In her mind, the shined brass and polished boots were impressive and “the epitome of a police official.”

“The troopers seemed to represent something bigger than themselves, and I saw myself in that,” Walker said.

While Walker didn’t have any history of family members being involved with law enforcement, her father had been in the Marines.

The trooper uniforms reminded Walker of the discipline and professionalism exhibited by proud members of the military such as her dad.

“When I did apply for a job with the state police, I told my father that this was my form of military,” Walker said. “He understood that, and my family has always been completely supportive.”

Walker, who has been with the Maryland State Police for nearly 20 years, said she believes she has a “special responsibility” to serve others and have a positive impact on the community.

“The fact that I can help people brings me a lot of pride,” Walker said. “It brings me joy to know that someone sees me as a beacon of hope or safety.”

Walker provided one example from a Charles County community event, which was an opportunity for police to go into neighborhoods and meet residents.

A family of five approached Walker and had a very nice conversation, with children in the family even giving her a hug.

“That meant more to me than anything,” Walker explained. “Now when I do any community engagements I look for them, and I actually saw them again recently at the Charles County Fair and it brought the biggest smile to my face.”

Walker said she feels a deep responsibility to be a role model, not only because she has a position as an authority figure, but because she is a women serving in a profession that in some cases is dominated by men.

She strives to set a good example and inspire others.

“As a female, it’s important for me to show other females that they are welcome and that they can do this job and wear this uniform and perform at high levels just like their male counterparts,” Walker said.

The job has evolved

Law enforcement looks a lot different now than it did when Walker first started.

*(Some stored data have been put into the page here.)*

-- pv_equiv track=rewrite | github.com/Ventus-Work/PDF-OCR | ps-docparser/parsers/header_utils.py | _forward_fill_parent_headers
-- ===== SOURCE A (Python) =====
-- def _forward_fill_parent_headers(header_rows: list[list[str]]) -> list[list[str]]:
--     """
--     다단 헤더의 상위 빈 칸을 좌측 부모 헤더로 보완한다.
--
--     Why:
--         colspan 이 확장된 결과 `["재료비", "", "노무비", ""]` 형태가 생기면,
--         같은 열의 하위 헤더("금액" 등)와 단순 세로 결합 시 bare key 만 남는다.
--         하위 헤더가 존재하는 경우에만 부모를 우측 전개해 `재료비_금액` 같은
--         완전한 composite key 를 만든다.
--     """
--     if len(header_rows) < 2:
--         return header_rows
--
--     filled_rows = [row[:] for row in header_rows]
--     n_rows = len(filled_rows)
--     n_cols = len(filled_rows[0]) if filled_rows else 0
--
--     for row_idx in range(n_rows - 1):
--         last_parent = ""
--         for col_idx in range(n_cols):
--             current = filled_rows[row_idx][col_idx]
--             if current:
--                 last_parent = current
--                 continue
--
--             has_child = any(
--                 filled_rows[child_row][col_idx]
--                 for child_row in range(row_idx + 1, n_rows)
--             )
--             if last_parent and has_child:
--                 filled_rows[row_idx][col_idx] = last_parent
--
--     return filled_rows
-- ===== SOURCE B (Python) =====
-- def _forward_fill_parent_headers(header_rows: list[list[str]]) -> list[list[str]]:
--     if len(header_rows) < 2:
--         return header_rows
--
--     n_cols = len(header_rows[0])
--
--     # One bottom-up pass: for each row, record whether any cell strictly below
--     # in each column is non-empty, then fill each row in a single left-to-right pass.
--     below_tables = []
--     has_below = [False] * n_cols
--     for row in reversed(header_rows):
--         below_tables.append(has_below)
--         has_below = [hb or bool(row[c]) for c, hb in enumerate(has_below)]
--     below_tables.reverse()
--
--     result = []
--     last_idx = len(header_rows) - 1
--     for i, row in enumerate(header_rows):
--         if i == last_idx:
--             result.append(row[:])
--             continue
--         hb = below_tables[i]
--         new_row = []
--         last_parent = ""
--         for c in range(n_cols):
--             cur = row[c]
--             if cur:
--                 last_parent = cur
--                 new_row.append(cur)
--             elif last_parent and hb[c]:
--                 new_row.append(last_parent)
--             else:
--                 new_row.append(cur)
--         new_row.extend(row[n_cols:])
--         result.append(new_row)
--     return result
-- ===== Notes on version B (the rewrite author's own statement) =====
-- stated objective: alternative
-- what changed: Replaces A's per-empty-cell rescan of all lower rows with one bottom-up pass precomputing a per-row, per-column 'has non-empty cell below' table, then a single left-to-right fill pass per row; the per-cell inner scan disappears.
-- outside the precondition, e.g. on _forward_fill_parent_headers([['', 'x'], ['y']]): A returns [['', 'x'], ['y']], B raises IndexError
import Mathlib
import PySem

That’s especially true when considering all the technological enhancements and developments that have emerged over the years.

“Our department has done a great job in adapting over time with ways to assist us as we do our jobs,” Walker said. “Our vehicles are better, similar to mobile offices now, and they are equipped with helpful technology including in-car cameras.”

Police body-worn cameras have become prevalent.

“We’re still adapting and getting familiar with those,” Walker explained. “I think in the long run, they will be a great tool for us.”

Cameras can be useful for members of the public who are hoping to make their neighborhoods more secure and potentially help investigators solve crimes.

High-quality surveillance cameras placed on homes and businesses can provide important footage and sometimes even clear audio of what happened during an incident.

“Those are great tools,” said Walker. “They help law enforcement especially in terms of identifying suspects.”

A “Ring” camera on someone’s front door, for example, can be invaluable for a police officer who is trying to identify a robbery suspect.

Other changes

Other technological changes that have affected law enforcement have occurred in society in general and don’t necessarily have any direct connection to police.

Social media is one of those innovations.

It helps with investigations when police are trying to immediately get information out to masses of people.

“That is one of the changes that has helped our profession greatly,” Walker said.

Information-sharing has become more important not only from police to the public, but among various police departments themselves.

According to Walker, Maryland State Police officials conduct daily briefings in order to keep track of significant incidents, whether it be the seizure of a firearm or the arrest of a particular suspect.

Such events are recorded in the briefings and disseminated to local municipalities across the state in order to consistently keep them in the loop and help them understand what’s happening around them.

“We work well with other agencies and rely on each other to solve cases and find missing persons,” Walker said. “Essentially, we are all in this together.”